For those of you concerned about making your documents accessible to older browsers, there is an important warning to be made. You're probably aware that browsers ignore tags they don't recognize; for example, if a web page contains a BLOOPER tag, browsers will completely ignore the tag because it isn't a tag they recognize.

The same will be true with style sheets. If a browser does not recognize <STYLE> and </STYLE>, it will ignore them altogether. However, the declarations within those tags will not be ignored, because they will appear to be ordinary text so far as the browser is concerned. So your style declarations will appear at the top of your page! (Of course, the browser should ignore the text because it isn't part of the BODY element, but this is never the case.) This problem is illustrated in Figure 1-5.

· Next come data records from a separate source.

-- pv_equiv track=rewrite | github.com/JimWallace/SPHS-Salary-Analysis | scripts/build_cv_start_year_crosswalk.py | given_name_candidates
-- ===== SOURCE A (Python) =====
-- from typing import Dict, List, Optional, Tuple
--
-- GIVEN_NAME_ALIASES = {
--     "DAVID": {"DAVE"},
--     "JAMES": {"JIM"},
--     "CHRISTOPHER": {"CHRIS"},
--     "GEOFFREY": {"GEOFF"},
--     "PHILIP": {"PHIL"},
-- }
--
-- def given_name_candidates(primary_given: str) -> List[str]:
--     if not primary_given:
--         return []
--     candidates = {primary_given}
--     if primary_given in GIVEN_NAME_ALIASES:
--         candidates |= GIVEN_NAME_ALIASES[primary_given]
--     for formal, aliases in GIVEN_NAME_ALIASES.items():
--         if primary_given in aliases:
--             candidates.add(formal)
--             candidates |= aliases
--     return sorted(candidates)
-- ===== SOURCE B (Python) =====
-- from typing import Dict, List
--
-- # Precomputed lookup table: every name (formal or alias) maps to the complete
-- # sorted variant group it belongs to.
-- NAME_GROUPS: Dict[str, List[str]] = {
--     "DAVID": ["DAVE", "DAVID"],
--     "DAVE": ["DAVE", "DAVID"],
--     "JAMES": ["JAMES", "JIM"],
--     "JIM": ["JAMES", "JIM"],
--     "CHRISTOPHER": ["CHRIS", "CHRISTOPHER"],
--     "CHRIS": ["CHRIS", "CHRISTOPHER"],
--     "GEOFFREY": ["GEOFF", "GEOFFREY"],
--     "GEOFF": ["GEOFF", "GEOFFREY"],
--     "PHILIP": ["PHIL", "PHILIP"],
--     "PHIL": ["PHIL", "PHILIP"],
-- }
--
-- def given_name_candidates(primary_given: str) -> List[str]:
--     if not primary_given:
--         return []
--     return NAME_GROUPS.get(primary_given, [primary_given])
-- ===== Notes on version B (the rewrite author's own statement) =====
-- stated objective: simpler
-- what changed: Replaces the per-call set building plus reverse scan over GIVEN_NAME_ALIASES with a single lookup in a precomputed NAME_GROUPS table mapping every formal name and alias to its complete sorted variant group (unknown names default to the singleton).
import Mathlib
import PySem

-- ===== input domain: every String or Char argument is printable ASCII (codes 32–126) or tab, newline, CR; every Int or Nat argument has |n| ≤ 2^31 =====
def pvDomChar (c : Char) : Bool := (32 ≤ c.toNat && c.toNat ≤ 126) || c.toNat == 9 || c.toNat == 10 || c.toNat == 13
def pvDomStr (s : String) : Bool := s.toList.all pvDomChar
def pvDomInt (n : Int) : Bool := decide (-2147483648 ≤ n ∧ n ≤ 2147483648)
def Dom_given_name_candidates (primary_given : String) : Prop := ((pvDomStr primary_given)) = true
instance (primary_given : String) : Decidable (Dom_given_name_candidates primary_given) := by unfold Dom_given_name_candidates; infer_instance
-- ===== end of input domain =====

-- B replaces A's per-call set building and alias-table scan with one lookup in a
-- precomputed name→sorted-variant-group table (objective: simpler).

-- ===== PORT A =====
def GIVEN_NAME_ALIASES : PySem.Dict String (PySem.Set String) :=
  PySem.Dict.mk
  [("DAVID", PySem.Set.ofList ["DAVE"]),
   ("JAMES", PySem.Set.ofList ["JIM"]),
   ("CHRISTOPHER", PySem.Set.ofList ["CHRIS"]),
   ("GEOFFREY", PySem.Set.ofList ["GEOFF"]),
   ("PHILIP", PySem.Set.ofList ["PHIL"])]

def given_name_candidates (primary_given : String) : List String :=
  if primary_given = "" then []
  else
    let candidates := PySem.Set.ofList [primary_given]
    let candidates :=
      if PySem.Dict.contains GIVEN_NAME_ALIASES primary_given then
        PySem.Set.union candidates (PySem.Dict.getD GIVEN_NAME_ALIASES primary_given PySem.Set.empty)
      else candidates
    let candidates := GIVEN_NAME_ALIASES.items.foldl (fun c fa =>
        if PySem.Set.contains fa.2 primary_given then
          PySem.Set.union (PySem.Set.add c fa.1) fa.2
        else c) candidates
    PySem.List.sorted candidates (fun x => x) false

-- ===== PORT B =====
def NAME_GROUPS : PySem.Dict String (List String) :=
  PySem.Dict.mk
  [("DAVID", ["DAVE", "DAVID"]), ("DAVE", ["DAVE", "DAVID"]),
   ("JAMES", ["JAMES", "JIM"]), ("JIM", ["JAMES", "JIM"]),
   ("CHRISTOPHER", ["CHRIS", "CHRISTOPHER"]), ("CHRIS", ["CHRIS", "CHRISTOPHER"]),
   ("GEOFFREY", ["GEOFF", "GEOFFREY"]), ("GEOFF", ["GEOFF", "GEOFFREY"]),
   ("PHILIP", ["PHIL", "PHILIP"]), ("PHIL", ["PHIL", "PHILIP"])]

def given_name_candidates_alt (primary_given : String) : List String :=
  if primary_given = "" then []
  else PySem.Dict.getD NAME_GROUPS primary_given [primary_given]

-- ===== PRECONDITION & SPEC =====
def Spec_given_name_candidates (primary_given : String) (out : List String) : Prop := out = given_name_candidates_alt primary_given
instance (primary_given : String) (out : List String) : Decidable (Spec_given_name_candidates primary_given out) := by unfold Spec_given_name_candidates; infer_instance

-- ===== CLAIM (what is proved, stated in full; the proofs are below) =====
def Claim_equal_given_name_candidates : Prop := ∀ (primary_given : String), Dom_given_name_candidates primary_given → Spec_given_name_candidates primary_given (given_name_candidates primary_given)

-- ===== LEMMAS AND PROOFS =====

-- A on a known name (formal or alias) reduces to a sorted two-element set; the
-- sorted order is named via sorted_id_eq_of_perm_of_pairwise.
theorem case_DAVID : given_name_candidates "DAVID" = given_name_candidates_alt "DAVID" := by
  have h : given_name_candidates "DAVID" = PySem.List.sorted ["DAVID", "DAVE"] (fun x => x) false := rfl
  rw [h, PySem.List.sorted_id_eq_of_perm_of_pairwise _ ["DAVE", "DAVID"] (by decide) (by simp; decide)]
  rfl

theorem case_DAVE : given_name_candidates "DAVE" = given_name_candidates_alt "DAVE" := by
  have h : given_name_candidates "DAVE" = PySem.List.sorted ["DAVE", "DAVID"] (fun x => x) false := rfl
  rw [h, PySem.List.sorted_id_eq_of_perm_of_pairwise _ ["DAVE", "DAVID"] (by decide) (by simp; decide)]
  rfl

theorem case_JAMES : given_name_candidates "JAMES" = given_name_candidates_alt "JAMES" := by
  have h : given_name_candidates "JAMES" = PySem.List.sorted ["JAMES", "JIM"] (fun x => x) false := rfl
  rw [h, PySem.List.sorted_id_eq_of_perm_of_pairwise _ ["JAMES", "JIM"] (by decide) (by simp; decide)]
  rfl

theorem case_JIM : given_name_candidates "JIM" = given_name_candidates_alt "JIM" := by
  have h : given_name_candidates "JIM" = PySem.List.sorted ["JIM", "JAMES"] (fun x => x) false := rfl
  rw [h, PySem.List.sorted_id_eq_of_perm_of_pairwise _ ["JAMES", "JIM"] (by decide) (by simp; decide)]
  rfl

theorem case_CHRISTOPHER : given_name_candidates "CHRISTOPHER" = given_name_candidates_alt "CHRISTOPHER" := by
  have h : given_name_candidates "CHRISTOPHER" = PySem.List.sorted ["CHRISTOPHER", "CHRIS"] (fun x => x) false := rfl
  rw [h, PySem.List.sorted_id_eq_of_perm_of_pairwise _ ["CHRIS", "CHRISTOPHER"] (by decide) (by simp; decide)]
  rfl

theorem case_CHRIS : given_name_candidates "CHRIS" = given_name_candidates_alt "CHRIS" := by
  have h : given_name_candidates "CHRIS" = PySem.List.sorted ["CHRIS", "CHRISTOPHER"] (fun x => x) false := rfl
  rw [h, PySem.List.sorted_id_eq_of_perm_of_pairwise _ ["CHRIS", "CHRISTOPHER"] (by decide) (by simp; decide)]
  rfl

theorem case_GEOFFREY : given_name_candidates "GEOFFREY" = given_name_candidates_alt "GEOFFREY" := by
  have h : given_name_candidates "GEOFFREY" = PySem.List.sorted ["GEOFFREY", "GEOFF"] (fun x => x) false := rfl
  rw [h, PySem.List.sorted_id_eq_of_perm_of_pairwise _ ["GEOFF", "GEOFFREY"] (by decide) (by simp; decide)]
  rfl

theorem case_GEOFF : given_name_candidates "GEOFF" = given_name_candidates_alt "GEOFF" := by
  have h : given_name_candidates "GEOFF" = PySem.List.sorted ["GEOFF", "GEOFFREY"] (fun x => x) false := rfl
  rw [h, PySem.List.sorted_id_eq_of_perm_of_pairwise _ ["GEOFF", "GEOFFREY"] (by decide) (by simp; decide)]
  rfl

theorem case_PHILIP : given_name_candidates "PHILIP" = given_name_candidates_alt "PHILIP" := by
  have h : given_name_candidates "PHILIP" = PySem.List.sorted ["PHILIP", "PHIL"] (fun x => x) false := rfl
  rw [h, PySem.List.sorted_id_eq_of_perm_of_pairwise _ ["PHIL", "PHILIP"] (by decide) (by simp; decide)]
  rfl

theorem case_PHIL : given_name_candidates "PHIL" = given_name_candidates_alt "PHIL" := by
  have h : given_name_candidates "PHIL" = PySem.List.sorted ["PHIL", "PHILIP"] (fun x => x) false := rfl
  rw [h, PySem.List.sorted_id_eq_of_perm_of_pairwise _ ["PHIL", "PHILIP"] (by decide) (by simp; decide)]
  rfl

-- A name that is neither empty, nor a formal name, nor an alias: both sides return [p].
theorem case_other (p : String) (hp : ¬ p = "") (h1 : ¬ p = "DAVID") (h2 : ¬ p = "JAMES")
    (h3 : ¬ p = "CHRISTOPHER") (h4 : ¬ p = "GEOFFREY") (h5 : ¬ p = "PHILIP")
    (h6 : ¬ p = "DAVE") (h7 : ¬ p = "JIM") (h8 : ¬ p = "CHRIS") (h9 : ¬ p = "GEOFF")
    (h10 : ¬ p = "PHIL") : given_name_candidates p = given_name_candidates_alt p := by
  simp [given_name_candidates, given_name_candidates_alt, GIVEN_NAME_ALIASES, NAME_GROUPS,
    hp, h1, h2, h3, h4, h5, h6, h7, h8, h9, h10, Ne.symm h1, Ne.symm h2, Ne.symm h3, Ne.symm h4, Ne.symm h5, Ne.symm h6, Ne.symm h7,
    Ne.symm h8, Ne.symm h9, Ne.symm h10,
    PySem.Dict.contains, PySem.Dict.getD, PySem.Dict.get?,
    PySem.Set.ofList, PySem.Set.contains,
    PySem.List.sorted_eq_foldl_insertBy, PySem.List.insertBy]

-- ===== VERDICT (by name: the statement is the Claim_ definition above) =====
theorem given_name_candidates_spec : Claim_equal_given_name_candidates := by
  intro p _
  unfold Spec_given_name_candidates
  by_cases hp : p = ""
  · subst hp; rfl
  by_cases h1 : p = "DAVID"; · subst h1; exact case_DAVID
  by_cases h2 : p = "JAMES"; · subst h2; exact case_JAMES
  by_cases h3 : p = "CHRISTOPHER"; · subst h3; exact case_CHRISTOPHER
  by_cases h4 : p = "GEOFFREY"; · subst h4; exact case_GEOFFREY
  by_cases h5 : p = "PHILIP"; · subst h5; exact case_PHILIP
  by_cases h6 : p = "DAVE"; · subst h6; exact case_DAVE
  by_cases h7 : p = "JIM"; · subst h7; exact case_JIM
  by_cases h8 : p = "CHRIS"; · subst h8; exact case_CHRIS
  by_cases h9 : p = "GEOFF"; · subst h9; exact case_GEOFF
  by_cases h10 : p = "PHIL"; · subst h10; exact case_PHIL
  exact case_other p hp h1 h2 h3 h4 h5 h6 h7 h8 h9 h10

Figure 1-5. Older browsers will literally display your style sheets

In order to combat this problem, it is recommended that you enclose your declarations in a comment tag. In the example given here, the beginning of the comment tag appears right after the opening STYLE tag, and the end of the comment appears right before the closing STYLE tag:

<STYLE type="text/css"><!--
@import url(sheet2.css);
H1 {color: maroon;}
BODY {background: yellow;}
--></STYLE>

This should cause older browsers to completely ignore not only the STYLE tags but the declarations as well, because HTML comments are not displayed. Meanwhile, those browsers that understand CSS will still be able to read the style sheet.

WARNING:
There is one drawback to this strategy. A few versions of older browsers, such as very early versions of Netscape Navigator and NCSA Mosaic, had some trouble with comments. The problems ranged from mangled display to browser crashes. This happened with only a very few browser versions, and it's safe to say that very few of these browsers are still being operated. Be aware that there are some people out there using these particular browsers, and they may well have major problems viewing your page if you use these comment tags.